# clarification on setuid



## magnesium (May 8, 2012)

From reading the FreeBSD documentation, it seems like the setuid permission is given to a script or a program and allows it to run as another UID.  The reason behind this, using the passwd command as an example, is to allow a non-root user to change their password without changing anyone else's password (passwd prevents one user from being able to change other user's passords).  Is this correct?  Is the setuid permission used for any other purpose than to allow a user to use a program to access a file as another user?
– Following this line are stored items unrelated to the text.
-- pv_equiv track=rewrite | github.com/SummerXIATIAN/wdps_asg1_group27 | functions.py | get_HTML
-- ===== SOURCE A (Python) =====
-- def get_HTML(payload, key):
--     html = ''
--     flag = 0
--     for line in payload.splitlines():
--         if line.startswith(key):
--             flag = 1
--         if flag == 1:
--             html += line
--     return html
-- ===== SOURCE B (Python) =====
-- def get_HTML(payload, key):
--     lines = payload.splitlines()
--     for i, line in enumerate(lines):
--         if line.startswith(key):
--             return ''.join(lines[i:])
--     return ''
-- ===== Notes on version B (the rewrite author's own statement) =====
-- stated objective: idiomatic
-- what changed: B locates the first matching line's index and returns ''.join of the tail slice, instead of A's single pass latching a flag and concatenating string-by-string.
import Mathlib
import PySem

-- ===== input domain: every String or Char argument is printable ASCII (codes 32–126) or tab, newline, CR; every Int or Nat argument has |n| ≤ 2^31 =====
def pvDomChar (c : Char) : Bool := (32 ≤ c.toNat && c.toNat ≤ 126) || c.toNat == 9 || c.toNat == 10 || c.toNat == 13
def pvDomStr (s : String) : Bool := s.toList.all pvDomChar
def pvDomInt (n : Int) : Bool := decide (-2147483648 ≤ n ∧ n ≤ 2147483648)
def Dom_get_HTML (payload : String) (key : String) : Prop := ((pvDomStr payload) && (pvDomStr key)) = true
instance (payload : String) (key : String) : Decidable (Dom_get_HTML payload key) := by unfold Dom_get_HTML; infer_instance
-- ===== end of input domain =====

-- B replaces A's one-pass latched-flag accumulation by locate-first-match-then-join-the-tail; objective: idiomatic.

-- ===== PORT A =====
-- for line in payload.splitlines(): if line.startswith(key): flag = 1; if flag == 1: html += line
-- (html accumulated as List Char; += line appends line's characters)
def get_HTML_step (key : String) (st : List Char × Int) (line : String) : List Char × Int :=
  let flag : Int := if PySem.Str.startswith line key then 1 else st.2
  (if flag = 1 then st.1 ++ line.toList else st.1, flag)

def get_HTML (payload : String) (key : String) : String :=
  String.ofList ((PySem.Str.splitlines payload).foldl (get_HTML_step key) ([], 0)).1

-- ===== PORT B =====
-- scan for the first line starting with key; join the tail slice from there
def get_HTML_altGo (key : String) : List String → String
  | [] => ""
  | l :: rest =>
      if PySem.Str.startswith l key then PySem.Str.join "" (l :: rest)
      else get_HTML_altGo key rest

def get_HTML_alt (payload : String) (key : String) : String :=
  get_HTML_altGo key (PySem.Str.splitlines payload)

-- ===== PRECONDITION & SPEC =====
def Spec_get_HTML (payload : String) (key : String) (out : String) : Prop := out = get_HTML_alt payload key
instance (payload : String) (key : String) (out : String) : Decidable (Spec_get_HTML payload key out) := by unfold Spec_get_HTML; infer_instance

-- ===== CLAIM =====
def Claim_equal_get_HTML : Prop := ∀ (payload : String) (key : String), Dom_get_HTML payload key → Spec_get_HTML payload key (get_HTML payload key)

-- ===== LEMMAS AND PROOFS =====

theorem pv_inter_nil (ls : List (List Char)) : ([] : List Char).intercalate ls = ls.flatten := by
  induction ls with
  | nil => rfl
  | cons a ls ih =>
      cases ls with
      | nil => simp [List.intercalate]
      | cons b ls => simp_all [List.intercalate, List.intersperse]

theorem pv_join_nil_cons (a : List Char) (ls : List (List Char)) :
    PySem.Chars.join [] (a :: ls) = a ++ PySem.Chars.join [] ls := by
  simp [PySem.Chars.join, pv_inter_nil]

theorem pv_join_toList (lines : List String) :
    (PySem.Str.join "" lines).toList = (lines.map String.toList).flatten := by
  simp [PySem.Str.join, PySem.Chars.join, pv_inter_nil]

theorem pv_ofList_eq {a : List Char} {s : String} (h : a = s.toList) : String.ofList a = s := by
  subst h; simp

theorem pv_step_pos (key : String) (st : List Char × Int) (line : String)
    (h : PySem.Chars.startswith line.toList key.toList = true) :
    get_HTML_step key st line = (st.1 ++ line.toList, 1) := by
  simp [get_HTML_step, h]

theorem pv_step_neg0 (key : String) (a : List Char) (line : String)
    (h : ¬ PySem.Chars.startswith line.toList key.toList = true) :
    get_HTML_step key (a, 0) line = (a, 0) := by
  simp [get_HTML_step, h]

theorem foldl_flag_one (key : String) (lines : List String) (acc : List Char) :
    lines.foldl (get_HTML_step key) (acc, 1)
      = (acc ++ (PySem.Str.join "" lines).toList, 1) := by
  induction lines generalizing acc with
  | nil => simp
  | cons l rest ih =>
      have hstep : get_HTML_step key (acc, 1) l = (acc ++ l.toList, 1) := by
        simp [get_HTML_step, ite_self]
      rw [List.foldl_cons, hstep, ih, pv_join_toList, pv_join_toList]
      simp

theorem foldl_eq_altGo (key : String) (lines : List String) :
    String.ofList (lines.foldl (get_HTML_step key) ([], 0)).1 = get_HTML_altGo key lines := by
  induction lines with
  | nil => rfl
  | cons l rest ih =>
      by_cases h : PySem.Chars.startswith l.toList key.toList = true
      · rw [List.foldl_cons, pv_step_pos key _ _ h, foldl_flag_one]
        have h2 : get_HTML_altGo key (l :: rest) = PySem.Str.join "" (l :: rest) := by
          simp [get_HTML_altGo, h]
        rw [h2]
        exact pv_ofList_eq (by simp [pv_join_nil_cons])
      · rw [List.foldl_cons, pv_step_neg0 key _ _ h]
        have : get_HTML_altGo key (l :: rest) = get_HTML_altGo key rest := by
          simp [get_HTML_altGo, h]
        rw [this]
        exact ih

-- ===== VERDICT =====
theorem get_HTML_spec : Claim_equal_get_HTML := by
  intro payload key _
  unfold Spec_get_HTML get_HTML get_HTML_alt
  exact foldl_eq_altGo key (PySem.Str.splitlines payload)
A follow on question (if the above is incorrect, ignore this question), would implementing finer-grained file permissions (different permissions for different portions of a file) remove the necessity for the setuid permission?  For example, in the password database, each user would have permission to edit their own password, but not any other user's password.  This way, passwd could run with the permissions of the user that's changing their password.  I realize that this would be a huge rewrite, but beyond that, is this a possible solution, or would it just create more problems than it would solve?


----------



## SirDice (May 8, 2012)

magnesium said:
			
		

> A follow on question (if the above is incorrect, ignore this question), would implementing finer-grained file permissions (different permissions for different portions of a file) remove the necessity for the *setuid* permission?  For example, in the password database, each user would have permission to edit their own password, but not any other user's password.  This way, passwd could run with the permissions of the user that's changing their password.  I realize that this would be a huge rewrite, but beyond that, is this a possible solution, or would it just create more problems than it would solve?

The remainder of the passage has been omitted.